Again, I could be all wrong. But one thing I've experienced - recent vegans crave cheese, and long-time vegans don't. I don't know that my previous citations will be satisfactory for you, but this has been my experience, and the articles seem to make sense.
 
#20 ·
Quote:
Originally Posted by Dr. Schmeebis View Post

I don't know that my previous citations will be satisfactory for you, but this has been my experience, and the articles seem to make sense.
Looks a good start point, thanks. I'll do some reading, and then I'll bring it up again in a new thread in a couple of days, cos this is some serious topic drift otherwise ...
 
#21 ·
I know none of you even probably check these forums any more, however I stumbled across this thread using google and decided to offer some information that has only recently been released by Harvard in September 2011;

This first discusses the new healthy eating plate, which says to limit dairy!
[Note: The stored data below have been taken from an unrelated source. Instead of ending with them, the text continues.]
-- pv_equiv track=rewrite | github.com/daniel-petrov/connect4 | src/board.py | get_number_of_triples
-- ===== SOURCE A (Python) =====
-- def get_number_of_triples(piece_positions):
--     number_of_triples = 0
--     for piece in piece_positions:
--         row = piece[0]
--         col = piece[1]
--         horizontal = [[row, col], [row, col + 1], [row, col+2]]
--         result1 = all(elem in piece_positions for elem in horizontal)
--
--         vertical = [[row, col], [row + 1, col], [row+2, col]]
--         result2 = all(elem in piece_positions for elem in vertical)
--
--         right_diagonal = [[row, col], [row - 1, col + 1], [row-2, col+2]]
--         result3 = all(elem in piece_positions for elem in right_diagonal)
--
--         left_diagonal = [[row, col], [row + 1, col + 1], [row+2, col+2]]
--         reuslt4 = all(elem in piece_positions for elem in left_diagonal)
--
--         if result1 or result2 or result3 or reuslt4:
--             number_of_triples += 1
--     return number_of_triples
-- ===== SOURCE B (Python) =====
-- def _begin_pairs(pairs):
--     """pairs: list of (key, value) ints. Return the (key, value) pairs such that
--     value, value+1 and value+2 all occur with that key (begin of a run of >= 3)."""
--     out = []
--     for k in sorted({kk for kk, _ in pairs}):
--         vals = sorted({v for kk, v in pairs if kk == k})
--         out += [(k, a) for a, b, c in zip(vals, vals[1:], vals[2:])
--                 if b == a + 1 and c == a + 2]
--     return out
--
--
-- def _begin_cells(cells):
--     """Set of cells (r, c) that begin a horizontal/vertical/diagonal triple in cells."""
--     begins = set()
--     # horizontal: key = row, value = col
--     for k, v in _begin_pairs([(r, c) for r, c in cells]):
--         begins.add((k, v))
--     # vertical: key = col, value = row
--     for k, v in _begin_pairs([(c, r) for r, c in cells]):
--         begins.add((v, k))
--     # rising diagonal: key = row + col, value = col (cell = (key - value, value))
--     for k, v in _begin_pairs([(r + c, c) for r, c in cells]):
--         begins.add((k - v, v))
--     # falling diagonal: key = row - col, value = col (cell = (key + value, value))
--     for k, v in _begin_pairs([(r - c, c) for r, c in cells]):
--         begins.add((k + v, v))
--     return begins
--
--
-- def get_number_of_triples(piece_positions):
--     cells = [(p[0], p[1]) for p in piece_positions if len(p) == 2]
--     begins = _begin_cells(cells)
--     return sum(1 for p in piece_positions if (p[0], p[1]) in begins)
-- ===== Notes on version B (the rewrite author's own statement) =====
-- stated objective: faster
-- what changed: Instead of testing, for every piece, twelve list memberships by scanning the whole list, B groups the distinct cells into line families (row, column, row+col, row-col), sorts each family's values once and scans adjacent sorted triples for consecutive runs to build a set of triple-begin cells, then counts the original pieces whose (row,col) is in that set.
import Mathlib
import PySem

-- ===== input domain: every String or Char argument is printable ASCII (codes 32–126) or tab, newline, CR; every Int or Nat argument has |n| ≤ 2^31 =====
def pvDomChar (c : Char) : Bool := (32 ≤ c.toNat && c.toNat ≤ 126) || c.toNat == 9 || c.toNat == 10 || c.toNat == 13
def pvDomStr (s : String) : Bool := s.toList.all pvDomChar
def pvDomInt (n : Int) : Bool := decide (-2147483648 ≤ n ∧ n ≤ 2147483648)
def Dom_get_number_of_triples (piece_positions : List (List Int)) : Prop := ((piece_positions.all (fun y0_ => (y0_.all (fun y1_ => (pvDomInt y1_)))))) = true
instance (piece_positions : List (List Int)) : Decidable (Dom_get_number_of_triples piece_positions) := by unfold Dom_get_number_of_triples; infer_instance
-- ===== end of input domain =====

-- B replaces A's per-piece whole-list membership scans by grouping the distinct cells into
-- four sorted line families and scanning them for consecutive runs (measurably faster).


-- ===== PORT A =====
def get_number_of_triples (piece_positions : List (List Int)) : Int :=
  piece_positions.foldl (fun number_of_triples piece =>
    let row := PySem.List.pyGetD piece 0 0
    let col := PySem.List.pyGetD piece 1 0
    let horizontal := [[row, col], [row, col + 1], [row, col + 2]]
    let result1 := horizontal.all (fun elem => piece_positions.contains elem)
    let vertical := [[row, col], [row + 1, col], [row + 2, col]]
    let result2 := vertical.all (fun elem => piece_positions.contains elem)
    let right_diagonal := [[row, col], [row - 1, col + 1], [row - 2, col + 2]]
    let result3 := right_diagonal.all (fun elem => piece_positions.contains elem)
    let left_diagonal := [[row, col], [row + 1, col + 1], [row + 2, col + 2]]
    let reuslt4 := left_diagonal.all (fun elem => piece_positions.contains elem)
    if result1 || result2 || result3 || reuslt4 then number_of_triples + 1
    else number_of_triples) 0
lemma pv_range_J (n m : Nat) :
    PySem.List.pyRange ((m : Int) + 1) (n : Int) 1 = (pvJ n m).map (fun (j : Nat) => (j : Int)) := by
  rw [PySem.List.pyRange_one]
  have h : (((n : Int)) - ((m : Int) + 1)).toNat = n - (m + 1) := by omega
  rw [h]
  unfold pvJ
  rw [List.map_map]
  exact List.map_congr_left (fun t _ => by simp only [Function.comp_apply]; push_cast; ring)

lemma pv_getD_zeros {α : Type} (M : List α) (k : Nat) :
    (M.map (fun _ => (0 : Int))).getD k 0 = 0 := by
  induction M generalizing k with
  | nil => simp
  | cons a M ih => cases k <;> simp [ih]

lemma pv_sum_ite (l : List Nat) (p : Nat → Bool) :
    (l.map (fun x => if p x then (1 : Int) else 0)).sum = (l.countP p : Int) := by
  induction l with
  | nil => simp
  | cons a l ih =>
    rw [List.map_cons, List.sum_cons, ih, List.countP_cons]
    by_cases h : p a <;> simp [h] <;> push_cast <;> omega

lemma pv_A_nat (Function : List (List Int)) :
    NonDominatedSorting Function =
      (List.range Function.length).foldl
        (fun q m => (pvJ Function.length m).foldl (pvBody pvLe4 (pvP Function) m) q)
        (((List.range Function.length).map (fun (m : Nat) => (m : Int))).map
          (fun _ => (0 : Int))) := by
  rw [pv_A_unfold]
  simp only [PySem.List.len_eq]
  rw [pv_range_zero, List.foldl_map]
  refine PySem.List.foldl_congr_mem _ _ _ _ (fun q m _ => ?_)
  rw [pv_range_J Function.length m, List.foldl_map]
  exact PySem.List.foldl_congr_mem _ _ _ _ (fun acc j _ => pv_ABody_eq Function m j acc)

-- ===== characterisation of port B =====
lemma pv_alt_char (Function : List (List Int)) (k : Nat) (hk : k < Function.length) :
    (NonDominatedSorting_alt Function).getD k 0 =
      ((Function.map pvKey).countP (fun s => pvLe4 s (pvP Function k)) : Int) - 1 := by
  have hk2 : k < (Function.map pvKey).length := by simpa using hk
  simp only [NonDominatedSorting_alt]
  rw [PySem.Dict.foldl_insert_getD_add_one_eq_counter]
  rw [PySem.Dict.items_counter]
  have hmap : ∀ (f : (Int × Int × Int × Int) → Int),
      (((Function.map pvKey).map f)).getD k 0 = f ((Function.map pvKey).getD k (pvKey [])) := by
    intro f
    rw [List.getD_eq_getElem _ _ (by simpa using hk2), List.getElem_map,
      List.getD_eq_getElem _ _ hk2]
  rw [hmap]
  simp only [List.foldl_map]
  rw [pv_dict_getD]
  have hmem : (Function.map pvKey).getD k (pvKey []) ∈ PySem.Set.ofList (Function.map pvKey) := by
    rw [List.getD_eq_getElem _ _ hk2]
    exact (PySem.Set.mem_ofList _ _).mpr (List.getElem_mem hk2)
  rw [if_pos hmem]
  rw [PySem.List.foldl_if_eq_foldl_filter]
  rw [PySem.List.foldl_add (g := fun s => ((Function.map pvKey).count s : Int))]
  rw [pv_sum_count (Function.map pvKey) (PySem.Set.ofList (Function.map pvKey)) _
    (PySem.Set.nodup_ofList _) (fun x hx => (PySem.Set.mem_ofList _ _).mpr hx)]
  have hPk : (List.map pvKey Function).getD k (pvKey []) = pvP Function k :=
    pv_getD_map_key Function k
  rw [hPk]
  ring

lemma pv_alt_length (Function : List (List Int)) :
    (NonDominatedSorting_alt Function).length = Function.length := by
  simp [NonDominatedSorting_alt]

-- ===== characterisation of port A =====
lemma pv_a_char (Function : List (List Int)) (k : Nat) (hk : k < Function.length) :
    (NonDominatedSorting Function).getD k 0 =
      ((List.range Function.length).countP
        (fun m => pvLe4 (pvP Function m) (pvP Function k)) : Int) - 1 := by
  rw [pv_A_nat]
  have hlen : (((List.range Function.length).map (fun (m : Nat) => (m : Int))).map
      (fun _ => (0 : Int))).length = Function.length := by simp
  rw [pv_getD_outer pvLe4 (pvP Function) (List.range Function.length) (pvJ Function.length) _ k
      (fun i hi => ⟨by rw [hlen]; exact List.mem_range.mp hi,
        fun j hj => by rw [hlen]; exact ((pv_mem_J _ _ _).mp hj).2⟩)]
  rw [pv_getD_zeros]
  rw [List.sum_map_add]
  have e1 : ((List.range Function.length).map (fun i =>
      if pvLe4 (pvP Function i) (pvP Function k) then ((pvJ Function.length i).count k : Int)
      else 0)).sum
      = ((List.range Function.length).countP
          (fun i => pvLe4 (pvP Function i) (pvP Function k) && decide (i < k)) : Int) := by
    have hcg : ∀ i ∈ List.range Function.length,
        (if pvLe4 (pvP Function i) (pvP Function k) then ((pvJ Function.length i).count k : Int)
          else 0)
        = (if (pvLe4 (pvP Function i) (pvP Function k) && decide (i < k)) then (1 : Int)
            else 0) := by
      intro i _
      rw [pv_count_J]
      by_cases h1 : pvLe4 (pvP Function i) (pvP Function k) <;> by_cases h2 : i < k <;>
        simp [h1, h2, hk]
    rw [List.map_congr_left hcg, pv_sum_ite]
  have e2 : ((List.range Function.length).map (fun i => if i = k then
      ((pvJ Function.length i).countP (fun j => pvLe4 (pvP Function j) (pvP Function k)) : Int)
      else 0)).sum
      = ((List.range (Function.length - (k + 1))).countP
          (fun t => pvLe4 (pvP Function (k + 1 + t)) (pvP Function k)) : Int) := by
    rw [pv_sum_single (List.range Function.length) k List.nodup_range (List.mem_range.mpr hk)]
    unfold pvJ
    rw [List.countP_map]
    have hc : ((fun j => pvLe4 (pvP Function j) (pvP Function k)) ∘ fun t => k + 1 + t)
        = (fun t => pvLe4 (pvP Function (k + 1 + t)) (pvP Function k)) := rfl
    rw [hc]
  rw [e1, e2, pv_split_count _ _ _ hk (pvLe4_refl _)]
  ring

lemma pv_a_length (Function : List (List Int)) :
    (NonDominatedSorting Function).length = Function.length := by
  rw [pv_A_nat, pv_length_outer]
  simp

-- ===== VERDICT (by name: the statement is the Claim_ definition above) =====
theorem NonDominatedSorting_spec : Claim_equal_NonDominatedSorting := by
  intro Function _ _
  unfold Spec_NonDominatedSorting
  apply List.ext_getElem
  · rw [pv_a_length, pv_alt_length]
  · intro k hk1 hk2
    have hk : k < Function.length := by rw [pv_a_length] at hk1; exact hk1
    rw [← List.getD_eq_getElem _ 0 hk1, ← List.getD_eq_getElem _ 0 hk2]
    rw [pv_a_char Function k hk, pv_alt_char Function k hk]
    rw [pv_countP_range (Function.map pvKey) (fun s => pvLe4 s (pvP Function k)) (pvKey [])]
    have hlen2 : (Function.map pvKey).length = Function.length := by simp
    rw [hlen2]
    have hcg : (List.range Function.length).countP
        (fun m => pvLe4 ((Function.map pvKey).getD m (pvKey [])) (pvP Function k))
        = (List.range Function.length).countP
            (fun m => pvLe4 (pvP Function m) (pvP Function k)) :=
      List.countP_congr (fun m _ => by rw [pv_getD_map_key]; rfl)
    rw [hcg]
I like the way it says healthy protein as well rather than just meat and fish!
http://www.hsph.harvard.edu/nutritio...-eating-plate/

This is another link from Harvard referring to the number of risks that are related to dairy:
http://www.hsph.harvard.edu/nutritio...ilk/index.html

Their approach is interesting, it is not as extreme as the PCRM for instance however, having read lots of research I can say that the advice is slowly leaning towards what is essentially a vegetarian/vegan diet!
 
#23 ·
Closing this thread. It's from 2004 and the Harvard links appear in other threads.